WHAT TO WORK ON = The stretch from the line with "-- walk need not terminate)." through the line with "instance (bp : List Int) (n : Int) : Decidable (Pre_bp_to_bpm" in the records below: write it out exactly, and nothing else.

THE DATA =
-- pv_equiv track=rewrite | github.com/kathiir/algorithms-for-strings | 3-kmp/borders.py | bp_to_bpm
-- ===== SOURCE A (Python) =====
-- def bp_to_bpm(bp, n):
--     bpm = [0] * n
--     bpm[n - 1] = bp[n - 1]
--     for i in range(1, n - 1):
--         if bp[i] and bp[i] + 1 == bp[i + 1]:
--             bpm[i] = bpm[bp[i] - 1]
--         else:
--             bpm[i] = bp[i]
--     return bpm
-- ===== SOURCE B (Python) =====
-- def bp_to_bpm(bp, n):
--     def collapse(i):
--         j = i
--         while j != 0 and bp[j] and bp[j] + 1 == bp[j + 1]:
--             j = bp[j] - 1
--         return 0 if j == 0 else bp[j]
--     out = [collapse(i) for i in range(n - 1)]
--     out.append(bp[n - 1])
--     return out
-- ===== Notes on version B (the rewrite author's own statement) =====
-- stated objective: alternative
-- what changed: B drops A's dynamic-programming table fill (bpm[i] = bpm[bp[i]-1] reads memoized entries) and instead computes each entry on demand by walking the border chain j -> bp[j]-1 until it stops, so no intermediate table is ever read.
-- outside the precondition, e.g. on bp_to_bpm([0, 3, 4, 0], 4): A returns [0, 0, 4, 0], B returns [0, 4, 4, 0]
import Mathlib
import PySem

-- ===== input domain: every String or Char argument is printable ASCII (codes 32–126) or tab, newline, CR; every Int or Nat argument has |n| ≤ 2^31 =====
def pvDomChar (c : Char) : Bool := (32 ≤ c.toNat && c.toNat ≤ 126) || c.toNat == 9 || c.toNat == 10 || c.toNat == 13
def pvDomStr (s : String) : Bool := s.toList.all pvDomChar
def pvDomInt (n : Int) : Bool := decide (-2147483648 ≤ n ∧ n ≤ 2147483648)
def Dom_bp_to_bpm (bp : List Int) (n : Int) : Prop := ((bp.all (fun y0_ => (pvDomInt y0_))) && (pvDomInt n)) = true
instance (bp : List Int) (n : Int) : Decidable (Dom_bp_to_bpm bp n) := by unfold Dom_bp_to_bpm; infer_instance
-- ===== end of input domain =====

-- B replaces A's dynamic-programming fill of bpm with an on-demand walk of the border chain
-- (no memo table is read); alternative decomposition, not faster (O(n^2) vs A's O(n)).

-- ===== PORT A =====
-- Literal transliteration of A. List reads/writes use pyGetD/`set` with the indices A uses;
-- exact on Pre_ (where every index A evaluates is in range, and nonnegative).
def bp_to_bpm (bp : List Int) (n : Int) : List Int :=
  let bpm : List Int := List.replicate n.toNat 0
  let bpm := bpm.set (n - 1).toNat (PySem.List.pyGetD bp (n - 1) 0)   -- bpm[n-1] = bp[n-1]
  (PySem.List.pyRange 1 (n - 1) 1).foldl (fun bpm i =>
    if PySem.List.pyGetD bp i 0 ≠ 0 ∧
       PySem.List.pyGetD bp i 0 + 1 = PySem.List.pyGetD bp (i + 1) 0 then
      bpm.set i.toNat (PySem.List.pyGetD bpm (PySem.List.pyGetD bp i 0 - 1) 0)
    else
      bpm.set i.toNat (PySem.List.pyGetD bp i 0)) bpm

-- ===== PORT B =====
-- The while loop of Source B's `collapse`, with fuel making it total; on Pre_ inputs j strictly
-- decreases, so fuel n never runs out and this computes exactly the Python while loop.
def pvChain (bp : List Int) : Nat → Int → Int
  | 0, j => j
  | fuel + 1, j =>
    if j ≠ 0 ∧ PySem.List.pyGetD bp j 0 ≠ 0 ∧
       PySem.List.pyGetD bp j 0 + 1 = PySem.List.pyGetD bp (j + 1) 0 then
      pvChain bp fuel (PySem.List.pyGetD bp j 0 - 1)
    else j

def pvCollapse (bp : List Int) (n : Int) (i : Int) : Int :=
  let j := pvChain bp n.toNat i
  if j = 0 then 0 else PySem.List.pyGetD bp j 0

def bp_to_bpm_alt (bp : List Int) (n : Int) : List Int :=
  ((PySem.List.pyRange 0 (n - 1) 1).map (pvCollapse bp n)) ++ [PySem.List.pyGetD bp (n - 1) 0]

-- ===== PRECONDITION & SPEC =====
-- Pre_ is A's return domain (1 ≤ n ≤ len(bp); wherever the collapse branch fires the border
-- value is in border-array range 1 ≤ bp[i] ≤ i — otherwise A raises on bpm[bp[i]-1] or, if the
-- negative index wraps, reads a table slot that is an accident of its fill order, and B's chain
-- walk need not terminate).
def Pre_bp_to_bpm (bp : List Int) (n : Int) : Prop :=
  1 ≤ n ∧ n ≤ (bp.length : Int) ∧
  ∀ i : Nat, i < n.toNat →
    (1 ≤ i ∧ i + 1 < n.toNat ∧ bp.getD i 0 ≠ 0 ∧ bp.getD i 0 + 1 = bp.getD (i + 1) 0) →
    1 ≤ bp.getD i 0 ∧ bp.getD i 0 ≤ (i : Int)
instance (bp : List Int) (n : Int) : Decidable (Pre_bp_to_bpm bp n) := by
  unfold Pre_bp_to_bpm; infer_instance

def pvWitness_bp_to_bpm : List Int × Int := ([0, 0, 1, 2, 0, 1], 6)

def Spec_bp_to_bpm (bp : List Int) (n : Int) (out : List Int) : Prop := out = bp_to_bpm_alt bp n
instance (bp : List Int) (n : Int) (out : List Int) : Decidable (Spec_bp_to_bpm bp n out) := by
  unfold Spec_bp_to_bpm; infer_instance

-- ===== CLAIM (what is proved, stated in full; the proofs are below) =====
def Claim_equal_bp_to_bpm : Prop := ∀ (bp : List Int) (n : Int), Dom_bp_to_bpm bp n → Pre_bp_to_bpm bp n → Spec_bp_to_bpm bp n (bp_to_bpm bp n)

-- ===== LEMMAS AND PROOFS =====

-- canonical chain value reached from j (fuel j suffices on Pre_ inputs)
def pvCval (bp : List Int) (j : Nat) : Int := pvChain bp j (j : Int)

-- the value Source B's collapse returns for index j
def pvF (bp : List Int) (j : Nat) : Int :=
  if pvCval bp j = 0 then 0 else PySem.List.pyGetD bp (pvCval bp j) 0

theorem pvChain_succ (bp : List Int) (f : Nat) (j : Int) :
    pvChain bp (f + 1) j =
      if j ≠ 0 ∧ PySem.List.pyGetD bp j 0 ≠ 0 ∧
         PySem.List.pyGetD bp j 0 + 1 = PySem.List.pyGetD bp (j + 1) 0 then
        pvChain bp f (PySem.List.pyGetD bp j 0 - 1)
      else j := rfl

theorem pvChain_zero (bp : List Int) (fuel : Nat) : pvChain bp fuel 0 = 0 := by
  cases fuel <;> simp [pvChain]

-- with enough fuel the chain value is the canonical one
theorem pvChain_adequate (bp : List Int) (N : Nat)
    (hbp : ∀ i : Nat, i < N →
      (1 ≤ i ∧ i + 1 < N ∧ bp.getD i 0 ≠ 0 ∧ bp.getD i 0 + 1 = bp.getD (i + 1) 0) →
      1 ≤ bp.getD i 0 ∧ bp.getD i 0 ≤ (i : Int)) :
    ∀ (j : Nat), j + 1 < N → ∀ fuel, j ≤ fuel →
      pvChain bp fuel (j : Int) = pvCval bp j := by
  intro j
  induction j using Nat.strong_induction_on with
  | _ j ih =>
    intro hj fuel hf
    match j, fuel with
    | 0, fuel => simp [pvCval, pvChain_zero]
    | k + 1, f + 1 =>
      by_cases hC : PySem.List.pyGetD bp ((k + 1 : Nat) : Int) 0 ≠ 0 ∧
          PySem.List.pyGetD bp ((k + 1 : Nat) : Int) 0 + 1
            = PySem.List.pyGetD bp (((k + 1 : Nat) : Int) + 1) 0
      · have hgd : PySem.List.pyGetD bp ((k + 1 : Nat) : Int) 0 = bp.getD (k + 1) 0 :=
          PySem.List.pyGetD_natCast ..
        have hgd2 : PySem.List.pyGetD bp (((k + 1 : Nat) : Int) + 1) 0 = bp.getD (k + 2) 0 := by
          rw [show (((k + 1 : Nat) : Int) + 1) = ((k + 2 : Nat) : Int) by push_cast; ring]
          exact PySem.List.pyGetD_natCast ..
        have hb : 1 ≤ bp.getD (k + 1) 0 ∧ bp.getD (k + 1) 0 ≤ ((k + 1 : Nat) : Int) := by
          refine hbp (k + 1) (by omega) ⟨by omega, by omega, ?_, ?_⟩
          · rw [← hgd]; exact hC.1
          · rw [← hgd, ← hgd2]; exact hC.2
        set b := bp.getD (k + 1) 0 with hbdef
        set t : Nat := (b - 1).toNat with htdef
        have htb : (t : Int) = b - 1 := by omega
        have htk : t ≤ k := by omega
        have hcond : ((k + 1 : Nat) : Int) ≠ 0 ∧ PySem.List.pyGetD bp ((k + 1 : Nat) : Int) 0 ≠ 0 ∧
            PySem.List.pyGetD bp ((k + 1 : Nat) : Int) 0 + 1
              = PySem.List.pyGetD bp (((k + 1 : Nat) : Int) + 1) 0 := ⟨by omega, hC.1, hC.2⟩
        have step : ∀ g : Nat, pvChain bp (g + 1) ((k + 1 : Nat) : Int) = pvChain bp g (t : Int) := by
          intro g
          rw [pvChain_succ, if_pos hcond, hgd, ← htb]
        have h1 : pvChain bp (f + 1) ((k + 1 : Nat) : Int) = pvChain bp f (t : Int) := step f
        have h2 : pvCval bp (k + 1) = pvChain bp k (t : Int) := step k
        rw [h1, h2, ih t (by omega) (by omega) f (by omega), ih t (by omega) (by omega) k (by omega)]
      · have hne : ¬(((k + 1 : Nat) : Int) ≠ 0 ∧ PySem.List.pyGetD bp ((k + 1 : Nat) : Int) 0 ≠ 0 ∧
            PySem.List.pyGetD bp ((k + 1 : Nat) : Int) 0 + 1
              = PySem.List.pyGetD bp (((k + 1 : Nat) : Int) + 1) 0) := by
          intro h; exact hC ⟨h.2.1, h.2.2⟩
        simp only [pvCval, pvChain, if_neg hne]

RESPONSE BOX =
-- walk need not terminate).
def Pre_bp_to_bpm (bp : List Int) (n : Int) : Prop :=
  1 ≤ n ∧ n ≤ (bp.length : Int) ∧
  ∀ i : Nat, i < n.toNat →
    (1 ≤ i ∧ i + 1 < n.toNat ∧ bp.getD i 0 ≠ 0 ∧ bp.getD i 0 + 1 = bp.getD (i + 1) 0) →
    1 ≤ bp.getD i 0 ∧ bp.getD i 0 ≤ (i : Int)
instance (bp : List Int) (n : Int) : Decidable (Pre_bp_to_bpm bp n) := by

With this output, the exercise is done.